> TASK TO CARRY OUT:
Nothing but the lines from the one containing "simpa using ih" through the one containing "induction cs with", both included, should be given again, each exactly as written below.

[Dataset records]
-- pv_equiv track=rewrite | github.com/MrBrantCode/unitest_baseline | mut_generate/mist_train_cf/cf_1706/solution.py | count_unique_chars
-- ===== SOURCE A (Python) =====
-- def count_unique_chars(s):
--     unique_chars = set()
--     consecutive_uppercase_count = 0
--     special_char_digit_count = 0
--
--     # Remove whitespace characters from the string
--     s = ''.join(s.split())
--
--     for i in range(len(s)):
--         # Count unique characters
--         unique_chars.add(s[i])
--
--         # Check for consecutive uppercase letters
--         if i > 0 and s[i].isupper() and s[i-1].isupper():
--             consecutive_uppercase_count += 1
--
--         # Check for special characters or digits
--         if not s[i].isalpha():
--             special_char_digit_count += 1
--
--     return len(s), len(unique_chars), special_char_digit_count, consecutive_uppercase_count
-- ===== SOURCE B (Python) =====
-- def count_unique_chars(s):
--     # Frequency-table approach: drop whitespace, build a per-character counter and a
--     # per-adjacent-bigram counter, then derive every statistic from the tables.
--     t = [c for c in s if not c.isspace()]
--     freq = {}
--     for c in t:
--         freq[c] = freq.get(c, 0) + 1
--     bigram = {}
--     for p in zip(t, t[1:]):
--         bigram[p] = bigram.get(p, 0) + 1
--     length = sum(freq.values())
--     unique = len(freq)
--     special = sum(n for c, n in freq.items() if not c.isalpha())
--     consecutive = sum(n for (a, b), n in bigram.items() if a.isupper() and b.isupper())
--     return length, unique, special, consecutive
-- ===== Notes on version B (the rewrite author's own statement) =====
-- stated objective: alternative
-- what changed: Instead of A's single fused index loop with running counters, B builds two hash frequency tables (per character and per adjacent bigram of the whitespace-stripped string) and derives all four statistics by aggregating over the tables' distinct keys: length = sum of counts, unique = number of keys, special = sum of counts of non-alpha keys, consecutive = sum of counts of upper-upper bigram keys.
import Mathlib
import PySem

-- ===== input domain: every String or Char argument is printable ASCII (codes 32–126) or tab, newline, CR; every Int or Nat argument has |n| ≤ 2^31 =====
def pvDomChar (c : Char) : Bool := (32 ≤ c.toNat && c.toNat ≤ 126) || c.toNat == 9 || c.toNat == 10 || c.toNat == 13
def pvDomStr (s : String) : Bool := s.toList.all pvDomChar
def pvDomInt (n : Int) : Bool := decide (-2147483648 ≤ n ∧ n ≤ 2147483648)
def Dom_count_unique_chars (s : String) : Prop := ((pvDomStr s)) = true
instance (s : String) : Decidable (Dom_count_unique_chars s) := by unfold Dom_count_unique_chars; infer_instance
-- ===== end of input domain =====

-- B replaces A's fused index loop with two hash frequency tables (per character, per adjacent
-- bigram) and derives each statistic by aggregating over the tables' distinct keys.

-- ===== PORT A =====
-- A's loop body: add s[i] to the set, bump the consecutive-uppercase counter on i>0 with
-- s[i], s[i-1] both upper, bump the special counter when s[i] is not alphabetic.
def cucStep (t : List Char) (acc : PySem.Set Char × Int × Int) (i : Int) :
    PySem.Set Char × Int × Int :=
  let a1 : PySem.Set Char × Int × Int := (PySem.Set.add acc.1 (PySem.List.pyGetD t i 'A'), acc.2)
  let a2 : PySem.Set Char × Int × Int :=
    if decide (i > 0) && PySem.Chars.isupper (PySem.List.pyGetD t i 'A')
        && PySem.Chars.isupper (PySem.List.pyGetD t (i - 1) 'A')
    then (a1.1, a1.2.1 + 1, a1.2.2) else a1
  if !(PySem.Chars.isalpha (PySem.List.pyGetD t i 'A')) then (a2.1, a2.2.1, a2.2.2 + 1) else a2

def count_unique_chars (s : String) : Int × Int × Int × Int :=
  let t := (PySem.Str.join "" (PySem.Str.split₀ s)).toList
  let r := (PySem.List.pyRange 0 (t.length : Int) 1).foldl (cucStep t)
    (PySem.Set.empty, (0 : Int), (0 : Int))
  ((t.length : Int), (PySem.Set.len r.1 : Int), r.2.2, r.2.1)

-- ===== PORT B =====
def count_unique_chars_alt (s : String) : Int × Int × Int × Int :=
  let t := s.toList.filter (fun c => !PySem.Chars.isspace c)
  let freq := t.foldl (fun d c => d.insert c (d.getD c 0 + 1))
    (PySem.Dict.empty : PySem.Dict Char Int)
  let bigram := (t.zip (t.drop 1)).foldl (fun d p => d.insert p (d.getD p 0 + 1))
    (PySem.Dict.empty : PySem.Dict (Char × Char) Int)
  let length : Int := freq.values.sum
  let unique : Int := (freq.size : Int)
  let special : Int :=
    ((freq.items.filter (fun p => !PySem.Chars.isalpha p.1)).map (·.2)).sum
  let consecutive : Int :=
    ((bigram.items.filter (fun p => PySem.Chars.isupper p.1.1 && PySem.Chars.isupper p.1.2)).map
      (·.2)).sum
  (length, unique, special, consecutive)

-- ===== PRECONDITION & SPEC =====
def Spec_count_unique_chars (s : String) (out : Int × Int × Int × Int) : Prop := out = count_unique_chars_alt s
instance (s : String) (out : Int × Int × Int × Int) : Decidable (Spec_count_unique_chars s out) := by unfold Spec_count_unique_chars; infer_instance

-- ===== CLAIM (what is proved, stated in full; the proofs are below) =====
def Claim_equal_count_unique_chars : Prop := ∀ (s : String), Dom_count_unique_chars s → Spec_count_unique_chars s (count_unique_chars s)

-- ===== LEMMAS AND PROOFS =====

-- ''.join(parts) is the concatenation of the parts.
lemma join_nil_eq_flatten (parts : List (List Char)) :
    PySem.Chars.join [] parts = parts.flatten := by
  induction parts with
  | nil => simp [PySem.Chars.join_nil]
  | cons a rest ih =>
    cases rest with
    | nil => simp [PySem.Chars.join_singleton]
    | cons b r => simp [PySem.Chars.join_cons_cons] at ih ⊢; simpa using ih

-- Invariant of split₀'s worker: flattening its output appends the pending word and the
-- non-whitespace characters of the remaining input.
lemma split₀_go_flatten' (cs : List Char) : ∀ (cur : List Char) (acc : List (List Char)),
    (PySem.Chars.split₀.go cs cur acc).flatten
      = acc.reverse.flatten ++ cur.reverse ++ cs.filter (fun c => !PySem.Chars.isspace c) := by
  induction cs with
  | nil =>
    intro cur acc
    simp only [PySem.Chars.split₀.go]
    by_cases h : cur.isEmpty <;>
      simp_all [List.isEmpty_iff, List.filter_nil]
  | cons c rest ih =>
    intro cur acc
    simp only [PySem.Chars.split₀.go]
    by_cases hsp : PySem.Chars.isspace c
    · by_cases h : cur.isEmpty <;> simp_all [List.isEmpty_iff]
    · simp [hsp, ih]

-- ''.join(s.split()) = the non-whitespace characters of s, in order.
lemma join_split₀_eq_filter (cs : List Char) :
    PySem.Chars.join [] (PySem.Chars.split₀ cs)
      = cs.filter (fun c => !PySem.Chars.isspace c) := by
  rw [join_nil_eq_flatten, PySem.Chars.split₀]
  simpa using split₀_go_flatten' cs [] []

lemma pyGetD_app_lt (u : List Char) (c : Char) (i : Int) (d : Char) (h0 : 0 ≤ i)
    (h1 : i < u.length) : PySem.List.pyGetD (u ++ [c]) i d = PySem.List.pyGetD u i d := by
  rw [PySem.List.pyGetD_eq_getElem (u ++ [c]) d h0 (by simp; omega),
      PySem.List.pyGetD_eq_getElem u d h0 (by omega)]
  exact List.getElem_append_left (by omega)

lemma pyGetD_app_last (u : List Char) (c : Char) (d : Char) :
    PySem.List.pyGetD (u ++ [c]) (u.length : Int) d = c := by
  rw [PySem.List.pyGetD_eq_getElem (u ++ [c]) d (by positivity) (by simp)]
  simp

lemma range_split' (n : Nat) :
    PySem.List.pyRange 0 ((n : Int) + 1) 1 = PySem.List.pyRange 0 (n : Int) 1 ++ [(n : Int)] := by
  rw [PySem.List.pyRange_one_append 0 (n : Int) ((n : Int) + 1) (by positivity) (by omega),
      PySem.List.pyRange_one_cons (a := (n : Int)) (b := (n : Int) + 1) (by omega),
      PySem.List.pyRange_one_eq_nil (a := (n : Int) + 1) (b := (n : Int) + 1) (by omega)]

lemma zip_drop_append (u : List Char) (c d : Char) (h : u ≠ []) :
    (u ++ [c]).zip ((u ++ [c]).drop 1)
      = u.zip (u.drop 1) ++ [(u.getD (u.length - 1) d, c)] := by
  induction u with
  | nil => exact absurd rfl h
  | cons a v ih =>
    cases v with
    | nil => simp [List.getD]
    | cons b w =>
      have := ih (by simp)
      simp only [List.cons_append, List.drop_succ_cons, List.drop_zero] at this ⊢
      simp [List.zip, List.zipWith] at this ⊢
      simpa [List.getD] using this

-- Characterisation of A's fused loop.
lemma cuc_loop (t : List Char) :
    (PySem.List.pyRange 0 (t.length : Int) 1).foldl (cucStep t)
        (PySem.Set.empty, (0 : Int), (0 : Int))
      = (PySem.Set.ofList t,
         ((t.zip (t.drop 1)).countP
            (fun p => PySem.Chars.isupper p.1 && PySem.Chars.isupper p.2) : Int),
         (t.countP (fun c => !PySem.Chars.isalpha c) : Int)) := by
  induction t using List.reverseRecOn with
  | nil => simp [PySem.List.pyRange_one_eq_nil]
  | append_singleton u c ih =>
    have hL : (((u ++ [c]).length : Nat) : Int) = (u.length : Int) + 1 := by
      push_cast [List.length_append]; simp
    rw [hL, range_split', List.foldl_append]
    have hpre : List.foldl (cucStep (u ++ [c])) (PySem.Set.empty, (0 : Int), (0 : Int))
          (PySem.List.pyRange 0 (u.length : Int) 1)
        = List.foldl (cucStep u) (PySem.Set.empty, (0 : Int), (0 : Int))
          (PySem.List.pyRange 0 (u.length : Int) 1) := by
      refine PySem.List.foldl_congr_mem _ _ _ _ ?_
      intro acc i hi
      obtain ⟨h0, h1⟩ := PySem.List.mem_pyRange_one.mp hi
      by_cases hp : 0 < i
      · simp only [cucStep, pyGetD_app_lt u c i 'A' h0 h1,
          pyGetD_app_lt u c (i - 1) 'A' (by omega) (by omega)]
      · have h2 : i = 0 := by omega
        subst h2
        simp [cucStep, pyGetD_app_lt u c 0 'A' (by omega) h1]
    rw [hpre, ih]
    simp only [List.foldl_cons, List.foldl_nil]
    rcases eq_or_ne u [] with hu | hu
    · subst hu; by_cases h3 : PySem.Chars.isalpha c <;> simp [cucStep, h3, PySem.Set.ofList]
    · have hn : 0 < u.length := List.length_pos_iff.mpr hu
      have hgt : ((u.length : Int) > 0) := by exact_mod_cast hn
      have hprev : PySem.List.pyGetD (u ++ [c]) ((u.length : Int) - 1) 'A'
          = u.getD (u.length - 1) 'A' := by
        rw [show ((u.length : Int) - 1) = ((u.length - 1 : Nat) : Int) by omega,
            pyGetD_app_lt u c _ 'A' (by positivity) (by omega)]
        simp
      simp only [cucStep, pyGetD_app_last, hprev, PySem.Set.ofList_append_singleton,
        zip_drop_append u c 'A' hu, List.countP_append, List.countP_cons, List.countP_nil,
        decide_eq_true hgt, Bool.true_and]
      by_cases h1 : PySem.Chars.isupper c <;>
      by_cases h2 : PySem.Chars.isupper (u[u.length - 1]?.getD 'A') <;>
      by_cases h3 : PySem.Chars.isalpha c <;>
        simp [h1, h2, h3, List.drop_one, Int.add_comm]

-- List.count is the same function under any lawful BEq instance.
lemma count_bridge {α : Type} [BEq α] [LawfulBEq α] [DecidableEq α] (a : α) (l : List α) :
    List.count a l = @List.count α (instBEqOfDecidableEq (α := α)) a l := by
  induction l with
  | nil => rfl
  | cons b m ih =>
    simp only [List.count_cons, ih]
    by_cases h : b = a <;> simp [h, beq_iff_eq]

-- set(l) (first occurrences) is a permutation of Mathlib's dedup (last occurrences).
lemma ofList_perm_dedup {α : Type} [BEq α] [LawfulBEq α] [DecidableEq α] (l : List α) :
    (PySem.Set.ofList l).Perm l.dedup := by
  refine (List.perm_ext_iff_of_nodup (PySem.Set.nodup_ofList l) l.nodup_dedup).mpr ?_
  intro a
  simp [PySem.Set.mem_ofList, List.mem_dedup]

-- Summing the counter's values over the keys satisfying p counts the elements satisfying p.
lemma sum_counts_filter {α : Type} [BEq α] [LawfulBEq α] [DecidableEq α]
    (l : List α) (p : α → Bool) :
    ((((PySem.Set.ofList l).filter p).map (fun k => (List.count k l : Int)))).sum
      = (l.countP p : Int) := by
  simp only [count_bridge]
  have hperm : (((PySem.Set.ofList l).filter p).map
        (fun k => @List.count α (instBEqOfDecidableEq (α := α)) k l)).Perm
      ((l.dedup.filter p).map (fun k => @List.count α (instBEqOfDecidableEq (α := α)) k l)) :=
    ((ofList_perm_dedup l).filter p).map _
  have hsum : (((PySem.Set.ofList l).filter p).map
        (fun k => @List.count α (instBEqOfDecidableEq (α := α)) k l)).sum
      = l.countP p := by
    rw [hperm.sum_eq, List.sum_map_count_dedup_filter_eq_countP]
  calc ((((PySem.Set.ofList l).filter p).map
          (fun k => ((@List.count α (instBEqOfDecidableEq (α := α)) k l : Nat) : Int)))).sum
      = ((((PySem.Set.ofList l).filter p).map
            (fun k => @List.count α (instBEqOfDecidableEq (α := α)) k l)).map
          (fun n : Nat => (n : Int))).sum := by simp [List.map_map, Function.comp_def]
    _ = ((((((PySem.Set.ofList l).filter p).map
            (fun k => @List.count α (instBEqOfDecidableEq (α := α)) k l)).sum : Nat)) : Int) :=
        (Nat.cast_list_sum _).symm
    _ = (l.countP p : Int) := by rw [hsum]

-- Summing all of the counter's values gives the list's length.
lemma sum_counts_all {α : Type} [BEq α] [LawfulBEq α] [DecidableEq α] (l : List α) :
    (((PySem.Set.ofList l).map (fun k => (List.count k l : Int)))).sum = (l.length : Int) := by
  have h := sum_counts_filter l (fun _ => true)
  simpa [List.filter_true, List.countP_true] using h

-- The three table aggregations of B, in closed form.
lemma table_values_sum {α : Type} [BEq α] [LawfulBEq α] [DecidableEq α] (l : List α) :
    (PySem.Dict.counter l).values.sum = (l.length : Int) := by
  rw [show (PySem.Dict.counter l).values
        = (PySem.Dict.counter l).items.map (fun p => p.2) from rfl,
      PySem.Dict.items_counter, List.map_map]
  simpa using sum_counts_all l

lemma table_size {α : Type} [BEq α] [LawfulBEq α] (l : List α) :
    (PySem.Dict.counter l).size = (PySem.Set.ofList l).length := by
  rw [show (PySem.Dict.counter l).size = (PySem.Dict.counter l).items.length from rfl,
      PySem.Dict.items_counter, List.length_map]

lemma table_filter_sum {α : Type} [BEq α] [LawfulBEq α] [DecidableEq α]
    (l : List α) (p : α → Bool) :
    (((PySem.Dict.counter l).items.filter (fun q => p q.1)).map (·.2)).sum
      = (l.countP p : Int) := by
  rw [PySem.Dict.items_counter, List.filter_map, List.map_map]
  simpa using sum_counts_filter l p

-- ===== VERDICT (by name: the statement is the Claim_ definition above) =====
theorem count_unique_chars_spec : Claim_equal_count_unique_chars := by
  intro s _
  unfold Spec_count_unique_chars count_unique_chars count_unique_chars_alt
  have hT : (PySem.Str.join "" (PySem.Str.split₀ s)).toList
      = s.toList.filter (fun c => !PySem.Chars.isspace c) := by
    rw [PySem.Str.toList_join]
    simpa [PySem.Str.split₀_map_toList] using join_split₀_eq_filter s.toList
  rw [hT]
  simp only [cuc_loop, PySem.Dict.foldl_insert_getD_add_one_eq_counter,
    table_values_sum, table_size]
  rw [table_filter_sum _ (fun c => !PySem.Chars.isalpha c),
    table_filter_sum _ (fun q : Char × Char => PySem.Chars.isupper q.1 && PySem.Chars.isupper q.2)]
  rfl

> ANSWER SECTION:
    | cons b r => simp [PySem.Chars.join_cons_cons] at ih ⊢; simpa using ih

-- Invariant of split₀'s worker: flattening its output appends the pending word and the
-- non-whitespace characters of the remaining input.
lemma split₀_go_flatten' (cs : List Char) : ∀ (cur : List Char) (acc : List (List Char)),
    (PySem.Chars.split₀.go cs cur acc).flatten
      = acc.reverse.flatten ++ cur.reverse ++ cs.filter (fun c => !PySem.Chars.isspace c) := by
  induction cs with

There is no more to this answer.